▸ Provided records:

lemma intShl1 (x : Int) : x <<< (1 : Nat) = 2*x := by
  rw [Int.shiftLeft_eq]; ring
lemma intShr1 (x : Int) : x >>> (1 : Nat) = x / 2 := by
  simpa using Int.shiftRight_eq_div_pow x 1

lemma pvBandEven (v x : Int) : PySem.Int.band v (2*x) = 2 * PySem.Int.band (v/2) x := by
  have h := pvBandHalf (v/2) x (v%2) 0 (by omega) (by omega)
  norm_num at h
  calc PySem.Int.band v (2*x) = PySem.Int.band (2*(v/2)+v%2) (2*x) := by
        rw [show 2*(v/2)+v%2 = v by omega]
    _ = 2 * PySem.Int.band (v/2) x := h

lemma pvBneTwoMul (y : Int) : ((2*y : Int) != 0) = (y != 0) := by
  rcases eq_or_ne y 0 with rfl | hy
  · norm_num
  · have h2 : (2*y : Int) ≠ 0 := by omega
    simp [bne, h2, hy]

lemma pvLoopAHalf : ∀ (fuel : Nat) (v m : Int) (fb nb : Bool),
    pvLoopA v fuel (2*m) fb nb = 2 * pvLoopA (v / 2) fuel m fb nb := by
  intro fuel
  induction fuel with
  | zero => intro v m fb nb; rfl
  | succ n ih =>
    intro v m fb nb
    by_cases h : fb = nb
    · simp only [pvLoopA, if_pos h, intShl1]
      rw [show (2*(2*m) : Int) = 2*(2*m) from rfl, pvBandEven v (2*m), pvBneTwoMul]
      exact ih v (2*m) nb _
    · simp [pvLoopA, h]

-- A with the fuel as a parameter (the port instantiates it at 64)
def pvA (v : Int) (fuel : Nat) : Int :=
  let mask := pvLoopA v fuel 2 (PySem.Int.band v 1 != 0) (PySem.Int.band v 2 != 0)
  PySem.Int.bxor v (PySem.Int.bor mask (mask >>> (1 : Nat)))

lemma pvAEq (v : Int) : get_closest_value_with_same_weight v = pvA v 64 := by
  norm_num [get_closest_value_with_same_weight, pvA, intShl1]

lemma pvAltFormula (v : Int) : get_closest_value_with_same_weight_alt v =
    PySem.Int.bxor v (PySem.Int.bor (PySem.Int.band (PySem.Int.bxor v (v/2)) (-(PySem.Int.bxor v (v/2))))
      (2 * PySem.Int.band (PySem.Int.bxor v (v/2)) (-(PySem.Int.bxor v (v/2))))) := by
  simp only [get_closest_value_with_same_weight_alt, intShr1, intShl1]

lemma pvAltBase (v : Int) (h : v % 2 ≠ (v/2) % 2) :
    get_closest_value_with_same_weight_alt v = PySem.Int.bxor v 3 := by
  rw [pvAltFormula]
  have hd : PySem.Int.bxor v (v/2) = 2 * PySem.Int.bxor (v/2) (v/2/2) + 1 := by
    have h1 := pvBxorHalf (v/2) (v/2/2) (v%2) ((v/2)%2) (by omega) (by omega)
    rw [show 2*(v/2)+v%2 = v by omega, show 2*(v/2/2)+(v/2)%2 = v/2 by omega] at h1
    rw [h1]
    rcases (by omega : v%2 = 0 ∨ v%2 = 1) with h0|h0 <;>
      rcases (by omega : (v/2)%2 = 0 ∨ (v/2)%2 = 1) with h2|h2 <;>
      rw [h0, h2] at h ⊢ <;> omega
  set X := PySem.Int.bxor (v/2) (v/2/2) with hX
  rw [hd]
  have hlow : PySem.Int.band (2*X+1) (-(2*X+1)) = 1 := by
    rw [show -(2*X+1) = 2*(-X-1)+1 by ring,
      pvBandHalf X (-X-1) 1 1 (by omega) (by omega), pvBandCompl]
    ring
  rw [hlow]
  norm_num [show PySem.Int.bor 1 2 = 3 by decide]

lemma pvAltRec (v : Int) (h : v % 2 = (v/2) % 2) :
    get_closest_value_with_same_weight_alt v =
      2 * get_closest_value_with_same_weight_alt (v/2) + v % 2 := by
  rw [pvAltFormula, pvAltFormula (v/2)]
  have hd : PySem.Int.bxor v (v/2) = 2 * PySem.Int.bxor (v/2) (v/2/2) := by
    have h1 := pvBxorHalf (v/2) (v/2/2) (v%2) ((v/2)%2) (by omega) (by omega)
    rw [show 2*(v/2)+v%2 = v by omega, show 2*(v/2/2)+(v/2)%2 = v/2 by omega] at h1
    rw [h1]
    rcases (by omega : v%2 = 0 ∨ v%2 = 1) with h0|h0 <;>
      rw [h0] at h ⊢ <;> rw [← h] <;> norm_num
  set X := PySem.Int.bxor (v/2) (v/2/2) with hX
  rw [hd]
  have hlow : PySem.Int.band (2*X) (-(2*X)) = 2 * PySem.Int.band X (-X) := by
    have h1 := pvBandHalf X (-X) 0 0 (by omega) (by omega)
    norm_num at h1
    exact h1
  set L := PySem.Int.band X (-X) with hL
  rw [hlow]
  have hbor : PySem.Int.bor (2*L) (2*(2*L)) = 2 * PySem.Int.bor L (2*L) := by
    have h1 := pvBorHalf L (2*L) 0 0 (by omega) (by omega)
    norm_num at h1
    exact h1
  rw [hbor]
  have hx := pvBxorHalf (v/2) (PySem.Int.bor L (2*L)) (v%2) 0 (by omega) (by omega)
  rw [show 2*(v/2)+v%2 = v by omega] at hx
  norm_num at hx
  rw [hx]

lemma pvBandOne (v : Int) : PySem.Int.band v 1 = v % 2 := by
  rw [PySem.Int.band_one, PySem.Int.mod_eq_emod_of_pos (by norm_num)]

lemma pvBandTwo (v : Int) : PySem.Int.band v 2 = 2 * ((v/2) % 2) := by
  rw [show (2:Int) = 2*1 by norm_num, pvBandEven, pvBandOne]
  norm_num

▸ What is expected:
Determine how many lines above hold the word "hbor", then give only that number.

▸ Output:
2